Beneath this instruction is a block of data; output from it exactly the lines that run from the one containing "simp [List.length_dropLast]; omega" through the one containing "rw [hgD, ih _ hinv']", inclusive.

Collected data

== Segment start ==

-- pv_equiv track=rewrite | github.com/thomsch1/atomic_deep_seek | backend/src/agent/source_classifier.py | _matches_domains
-- ===== SOURCE A (Python) =====
-- from typing import Optional, Dict, Set
--
-- def _matches_domains(domain: str, domain_set: Set[str]) -> bool:
--     """Check if domain matches any pattern in the domain set."""
--     for pattern in domain_set:
--         if pattern.startswith('.'):
--             # TLD or suffix check - handle compound TLDs like .gov.uk
--             if domain.endswith(pattern):
--                 return True
--             # Handle exact match for TLD patterns (e.g., 'gov.uk' matches '.gov.uk')
--             if domain == pattern[1:]:  # Remove leading dot and compare
--                 return True
--         elif '-' in pattern and pattern.endswith('-'):
--             # Prefix check (like 'uni-', 'univ-')
--             if pattern[:-1] in domain:
--                 return True
--         elif domain == pattern or domain.endswith('.' + pattern):
--             # Exact domain match
--             return True
--     return False
-- ===== SOURCE B (Python) =====
-- def _matches_domains(domain: str, domain_set) -> bool:
--     """Check if domain matches any pattern in the domain set."""
--     # Precompute membership indexes from the domain; each pattern test then
--     # becomes a set lookup instead of a string-matching computation.
--     n = len(domain)
--     suffixes = {domain[i:] for i in range(n + 1)}
--     dot_keys = suffixes | {'.' + domain}
--     exact_keys = {domain} | {domain[i + 1:] for i in range(n) if domain[i] == '.'}
--     grams = {}  # needle length -> set of n-grams of the domain of that length
--     for p in domain_set:
--         if p.startswith('.'):
--             if p in dot_keys:
--                 return True
--         elif '-' in p and p.endswith('-'):
--             L = len(p) - 1
--             if L not in grams:
--                 grams[L] = {domain[i:i + L] for i in range(n - L + 1)}
--             if p[:-1] in grams[L]:
--                 return True
--         elif p in exact_keys:
--             return True
--     return False
-- ===== Notes on version B (the rewrite author's own statement) =====
-- stated objective: alternative
-- what changed: B precomputes membership indexes from the domain (the set of its suffixes, per-length n-gram sets cached in a dict, and derived dotted/exact key sets) and replaces every per-pattern string-matching computation (endswith/substring/concatenation tests) by a single set lookup per pattern.
import Mathlib
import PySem

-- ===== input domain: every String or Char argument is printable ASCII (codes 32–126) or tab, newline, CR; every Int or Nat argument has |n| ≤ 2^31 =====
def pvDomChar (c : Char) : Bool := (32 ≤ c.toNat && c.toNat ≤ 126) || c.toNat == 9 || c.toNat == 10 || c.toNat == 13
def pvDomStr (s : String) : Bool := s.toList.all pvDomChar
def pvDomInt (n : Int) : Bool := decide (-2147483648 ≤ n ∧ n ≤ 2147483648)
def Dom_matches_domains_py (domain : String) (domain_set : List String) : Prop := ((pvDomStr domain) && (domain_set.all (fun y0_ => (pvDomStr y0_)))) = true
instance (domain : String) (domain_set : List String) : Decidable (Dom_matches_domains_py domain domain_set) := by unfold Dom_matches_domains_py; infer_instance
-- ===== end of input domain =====

-- B replaces A's per-pattern string-matching computations by membership lookups in
-- candidate-key sets built from the domain (its suffix set, derived dotted/exact key sets,
-- and per-length n-gram sets cached in a dict): alternative algorithm, same return value.

-- ===== PORT A =====
-- A's for-loop with early return, on code-point lists (strings bridged via toList).
def pyA_loop (d : List Char) : List (List Char) → Bool
  | [] => false
  | p :: rest =>
    if PySem.Chars.startswith p ['.'] then
      if PySem.Chars.endswith d p then true
      else if d == PySem.Chars.slice p (some 1) none then true
      else pyA_loop d rest
    else if PySem.Chars.isIn ['-'] p && PySem.Chars.endswith p ['-'] then
      if PySem.Chars.isIn (PySem.Chars.slice p none (some (-1))) d then true
      else pyA_loop d rest
    else if d == p || PySem.Chars.endswith d ('.' :: p) then true
    else pyA_loop d rest

def matches_domains_py (domain : String) (domain_set : List String) : Bool :=
  pyA_loop domain.toList (domain_set.map String.toList)

-- ===== PORT B =====
-- Source B's precomputed indexes: {domain[i:]}, {domain[i:j]}, and the derived key sets.
def suffixesOf (d : List Char) : PySem.Set (List Char) :=
  PySem.Set.ofList ((PySem.List.pyRange 0 ((d.length : Int) + 1) 1).map
    (fun i => PySem.Chars.slice d (some i) none))

-- grams[L] = the set of length-L substrings of the domain, built on first demand.
def gramsAt (d : List Char) (L : Int) : PySem.Set (List Char) :=
  PySem.Set.ofList ((PySem.List.pyRange 0 ((d.length : Int) - L + 1) 1).map
    (fun i => PySem.Chars.slice d (some i) (some (i + L))))

def dotKeysOf (d : List Char) : PySem.Set (List Char) :=
  PySem.Set.union (suffixesOf d) (PySem.Set.ofList [('.' :: d)])

def exactKeysOf (d : List Char) : PySem.Set (List Char) :=
  PySem.Set.union (PySem.Set.ofList [d])
    (PySem.Set.ofList (((PySem.List.pyRange 0 (d.length : Int) 1).filter
      (fun i => PySem.List.pyGetD d i ' ' == '.')).map
      (fun i => PySem.Chars.slice d (some (i + 1)) none)))

-- Source B's loop: classify the pattern, then one set-membership lookup per pattern,
-- threading the 'grams' cache dict through the iterations.
def pyB_loop (d : List Char) (dot exact : PySem.Set (List Char))
    (grams : PySem.Dict Int (PySem.Set (List Char))) : List (List Char) → Bool
  | [] => false
  | p :: rest =>
    if PySem.Chars.startswith p ['.'] then
      if PySem.Set.contains dot p then true else pyB_loop d dot exact grams rest
    else if PySem.Chars.isIn ['-'] p && PySem.Chars.endswith p ['-'] then
      let L : Int := (p.length : Int) - 1
      let grams' := if grams.contains L then grams else grams.insert L (gramsAt d L)
      if PySem.Set.contains (grams'.getD L PySem.Set.empty)
          (PySem.Chars.slice p none (some (-1))) then true
      else pyB_loop d dot exact grams' rest
    else if PySem.Set.contains exact p then true
    else pyB_loop d dot exact grams rest

def matches_domains_py_alt (domain : String) (domain_set : List String) : Bool :=
  let d := domain.toList
  pyB_loop d (dotKeysOf d) (exactKeysOf d) PySem.Dict.empty (domain_set.map String.toList)

-- ===== PRECONDITION & SPEC =====
def Spec_matches_domains_py (domain : String) (domain_set : List String) (out : Bool) : Prop := out = matches_domains_py_alt domain domain_set
instance (domain : String) (domain_set : List String) (out : Bool) : Decidable (Spec_matches_domains_py domain domain_set out) := by unfold Spec_matches_domains_py; infer_instance

-- ===== CLAIM (what is proved, stated in full; the proofs are below) =====
def Claim_equal_matches_domains_py : Prop := ∀ (domain : String) (domain_set : List String), Dom_matches_domains_py domain domain_set → Spec_matches_domains_py domain domain_set (matches_domains_py domain domain_set)

-- ===== LEMMAS AND PROOFS =====

theorem mem_suffixesOf (d p : List Char) :
    p ∈ suffixesOf d ↔ p <:+ d := by
  unfold suffixesOf
  rw [PySem.Set.mem_ofList]
  simp only [List.mem_map, PySem.List.mem_pyRange_one, PySem.Chars.slice_eq_listSlice]
  constructor
  · rintro ⟨i, ⟨h0, _⟩, hs⟩
    rw [PySem.List.slice_from d h0] at hs
    exact hs ▸ List.drop_suffix _ _
  · intro h
    refine ⟨((d.length - p.length : Nat) : Int), ⟨by positivity, by omega⟩, ?_⟩
    rw [PySem.List.slice_from d (by positivity)]
    simp only [Int.toNat_natCast]
    exact (List.suffix_iff_eq_drop.mp h).symm

theorem contains_gramsAt (d q : List Char) :
    PySem.Set.contains (gramsAt d (q.length : Int)) q = PySem.Chars.isIn q d := by
  rw [Bool.eq_iff_iff, PySem.Set.contains_iff, PySem.Chars.isIn_iff_infix]
  unfold gramsAt
  rw [PySem.Set.mem_ofList]
  simp only [List.mem_map, PySem.List.mem_pyRange_one, PySem.Chars.slice_eq_listSlice]
  constructor
  · rintro ⟨i, ⟨h0, _⟩, hs⟩
    rw [PySem.List.slice_toNat d h0 (by positivity)] at hs
    exact hs ▸ (List.take_prefix _ _).isInfix.trans (List.drop_suffix _ _).isInfix
  · rintro ⟨t, u, htu⟩
    have hlen : t.length + (q.length + u.length) = d.length := by
      have := congrArg List.length htu; simpa using this
    refine ⟨((t.length : Nat) : Int), ⟨by positivity, by omega⟩, ?_⟩
    rw [PySem.List.slice_toNat d (by positivity) (by positivity)]
    rw [show ((t.length : Nat) : Int) + (q.length : Int) = ((t.length + q.length : Nat) : Int)
      by push_cast; ring]
    simp only [Int.toNat_natCast]
    rw [Nat.add_sub_cancel_left, ← htu, List.append_assoc, List.drop_left, List.take_left']
    rfl

theorem contains_dotKeysOf (d p : List Char)
    (h : PySem.Chars.startswith p ['.'] = true) :
    PySem.Set.contains (dotKeysOf d) p
      = (PySem.Chars.endswith d p || d == PySem.Chars.slice p (some 1) none) := by
  obtain ⟨t, rfl⟩ : ∃ t, p = '.' :: t := by
    rcases (PySem.Chars.startswith_iff p ['.']).mp h with ⟨t, ht⟩
    exact ⟨t, ht.symm⟩
  rw [Bool.eq_iff_iff, PySem.Set.contains_iff]
  unfold dotKeysOf
  rw [PySem.Set.mem_union, mem_suffixesOf, PySem.Set.mem_ofList]
  simp only [PySem.Chars.slice_eq_listSlice, PySem.List.slice_from_one, List.tail_cons,
    Bool.or_eq_true, PySem.Chars.endswith_iff, beq_iff_eq, List.mem_singleton, List.cons.injEq,
    true_and]
  exact or_congr Iff.rfl ⟨Eq.symm, Eq.symm⟩

theorem contains_exactKeysOf (d p : List Char) :
    PySem.Set.contains (exactKeysOf d) p
      = (d == p || PySem.Chars.endswith d ('.' :: p)) := by
  rw [Bool.eq_iff_iff, PySem.Set.contains_iff]
  unfold exactKeysOf
  rw [PySem.Set.mem_union, PySem.Set.mem_ofList, PySem.Set.mem_ofList]
  simp only [List.mem_singleton, List.mem_map, List.mem_filter,
    PySem.List.mem_pyRange_one, Bool.or_eq_true, beq_iff_eq,
    PySem.Chars.endswith_iff, PySem.Chars.slice_eq_listSlice]
  refine or_congr ⟨Eq.symm, Eq.symm⟩ ?_
  constructor
  · rintro ⟨i, ⟨⟨h0, hn⟩, hdot⟩, hs⟩
    rw [PySem.List.slice_from d (by omega)] at hs
    have hkn : i.toNat < d.length := by omega
    rw [PySem.List.pyGetD_eq_getElem d ' ' h0 hn] at hdot
    refine List.suffix_iff_eq_drop.mpr ?_
    have hdrop := List.drop_eq_getElem_cons hkn
    have : ('.' :: p).length ≤ d.length := by
      have := congrArg List.length hs; simp at this; simp; omega
    rw [show d.length - ('.' :: p).length = i.toNat by
      have := congrArg List.length hs; simp at this; simp; omega]
    rw [hdrop, hdot, show i.toNat + 1 = (i + 1).toNat by omega, hs]
  · rintro ⟨t, htu⟩
    have hlen : t.length + (p.length + 1) = d.length := by
      have := congrArg List.length htu; simpa using this
    have hkn : t.length < d.length := by omega
    refine ⟨((t.length : Nat) : Int), ⟨⟨by positivity, by exact_mod_cast hkn⟩, ?_⟩, ?_⟩
    · rw [PySem.List.pyGetD_eq_getElem d ' ' (by positivity) (by exact_mod_cast hkn)]
      simp only [Int.toNat_natCast]
      have : d.drop t.length = '.' :: p := by rw [← htu, List.drop_left]
      rw [List.drop_eq_getElem_cons hkn] at this
      exact (List.cons.injEq .. ▸ this).1
    · rw [PySem.List.slice_from d (by positivity)]
      have : d.drop t.length = '.' :: p := by rw [← htu, List.drop_left]
      rw [List.drop_eq_getElem_cons hkn] at this
      have h2 := (List.cons.injEq .. ▸ this).2
      rw [show ((t.length : Nat) : Int) + 1 = ((t.length + 1 : Nat) : Int) by push_cast; ring,
        Int.toNat_natCast]
      exact h2

theorem loops_eq (d : List Char) (ps : List (List Char))
    (grams : PySem.Dict Int (PySem.Set (List Char)))
    (hinv : ∀ L s, grams.get? L = some s → s = gramsAt d L) :
    pyB_loop d (dotKeysOf d) (exactKeysOf d) grams ps = pyA_loop d ps := by
  induction ps generalizing grams with
  | nil => rfl
  | cons p rest ih =>
    unfold pyB_loop pyA_loop
    by_cases h1 : PySem.Chars.startswith p ['.'] = true
    · rw [if_pos h1, if_pos h1, contains_dotKeysOf d p h1, ih grams hinv]
      cases PySem.Chars.endswith d p <;>
        cases (d == PySem.Chars.slice p (some 1) none) <;> simp
    · rw [if_neg h1, if_neg h1]
      by_cases h2 : (PySem.Chars.isIn ['-'] p && PySem.Chars.endswith p ['-']) = true
      · rw [if_pos h2, if_pos h2]
        have hp : p ≠ [] := by
          rcases (PySem.Chars.endswith_iff p ['-']).mp (Bool.and_elim_right h2) with ⟨t, ht⟩
          intro h; rw [h] at ht; simp at ht
        have hL : (p.length : Int) - 1 = ((p.dropLast.length : Nat) : Int) := by
          have : p.length ≠ 0 := fun h => hp (List.eq_nil_of_length_eq_zero h)
          simp [List.length_dropLast]; omega
        have hgD : ((if grams.contains ((p.length : Int) - 1) then grams
            else grams.insert ((p.length : Int) - 1)
              (gramsAt d ((p.length : Int) - 1))).getD ((p.length : Int) - 1) PySem.Set.empty)
            = gramsAt d ((p.length : Int) - 1) := by
          by_cases hc : grams.contains ((p.length : Int) - 1) = true
          · rw [if_pos hc]
            rw [PySem.Dict.contains_eq_isSome_get?] at hc
            obtain ⟨s, hs⟩ := Option.isSome_iff_exists.mp hc
            rw [PySem.Dict.getD_of_get?_eq_some _ _ hs, hinv _ _ hs]
          · rw [if_neg hc,
              PySem.Dict.getD_of_get?_eq_some _ _ (PySem.Dict.get?_insert_self _ _ _)]
        have hinv' : ∀ L s, ((if grams.contains ((p.length : Int) - 1) then grams
            else grams.insert ((p.length : Int) - 1)
              (gramsAt d ((p.length : Int) - 1))).get? L) = some s → s = gramsAt d L := by
          intro L s hs
          by_cases hc : grams.contains ((p.length : Int) - 1) = true
          · rw [if_pos hc] at hs; exact hinv _ _ hs
          · rw [if_neg hc, PySem.Dict.get?_insert] at hs
            split at hs
            · cases hs; subst ‹L = _›; rfl
            · exact hinv _ _ hs
        simp only []
        rw [hgD, ih _ hinv']
        congr 1
        rw [show PySem.Chars.slice p none (some (-1)) = p.dropLast from by
          simp [PySem.Chars.slice_eq_listSlice, PySem.List.slice_to_neg_one]]
        rw [hL, contains_gramsAt]
      · rw [if_neg h2, if_neg h2, contains_exactKeysOf, ih grams hinv]

-- ===== VERDICT (by name: the statement is the Claim_ definition above) =====
theorem matches_domains_py_spec : Claim_equal_matches_domains_py := by
  intro domain domain_set _
  unfold Spec_matches_domains_py matches_domains_py matches_domains_py_alt
  rw [loops_eq _ _ _ (fun L s h => by simp [PySem.Dict.get?, PySem.Dict.empty] at h)]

== Segment end ==

* **RESULT BELOW**:
          simp [List.length_dropLast]; omega
        have hgD : ((if grams.contains ((p.length : Int) - 1) then grams
            else grams.insert ((p.length : Int) - 1)
              (gramsAt d ((p.length : Int) - 1))).getD ((p.length : Int) - 1) PySem.Set.empty)
            = gramsAt d ((p.length : Int) - 1) := by
          by_cases hc : grams.contains ((p.length : Int) - 1) = true
          · rw [if_pos hc]
            rw [PySem.Dict.contains_eq_isSome_get?] at hc
            obtain ⟨s, hs⟩ := Option.isSome_iff_exists.mp hc
            rw [PySem.Dict.getD_of_get?_eq_some _ _ hs, hinv _ _ hs]
          · rw [if_neg hc,
              PySem.Dict.getD_of_get?_eq_some _ _ (PySem.Dict.get?_insert_self _ _ _)]
        have hinv' : ∀ L s, ((if grams.contains ((p.length : Int) - 1) then grams
            else grams.insert ((p.length : Int) - 1)
              (gramsAt d ((p.length : Int) - 1))).get? L) = some s → s = gramsAt d L := by
          intro L s hs
          by_cases hc : grams.contains ((p.length : Int) - 1) = true
          · rw [if_pos hc] at hs; exact hinv _ _ hs
          · rw [if_neg hc, PySem.Dict.get?_insert] at hs
            split at hs
            · cases hs; subst ‹L = _›; rfl
            · exact hinv _ _ hs
        simp only []
        rw [hgD, ih _ hinv']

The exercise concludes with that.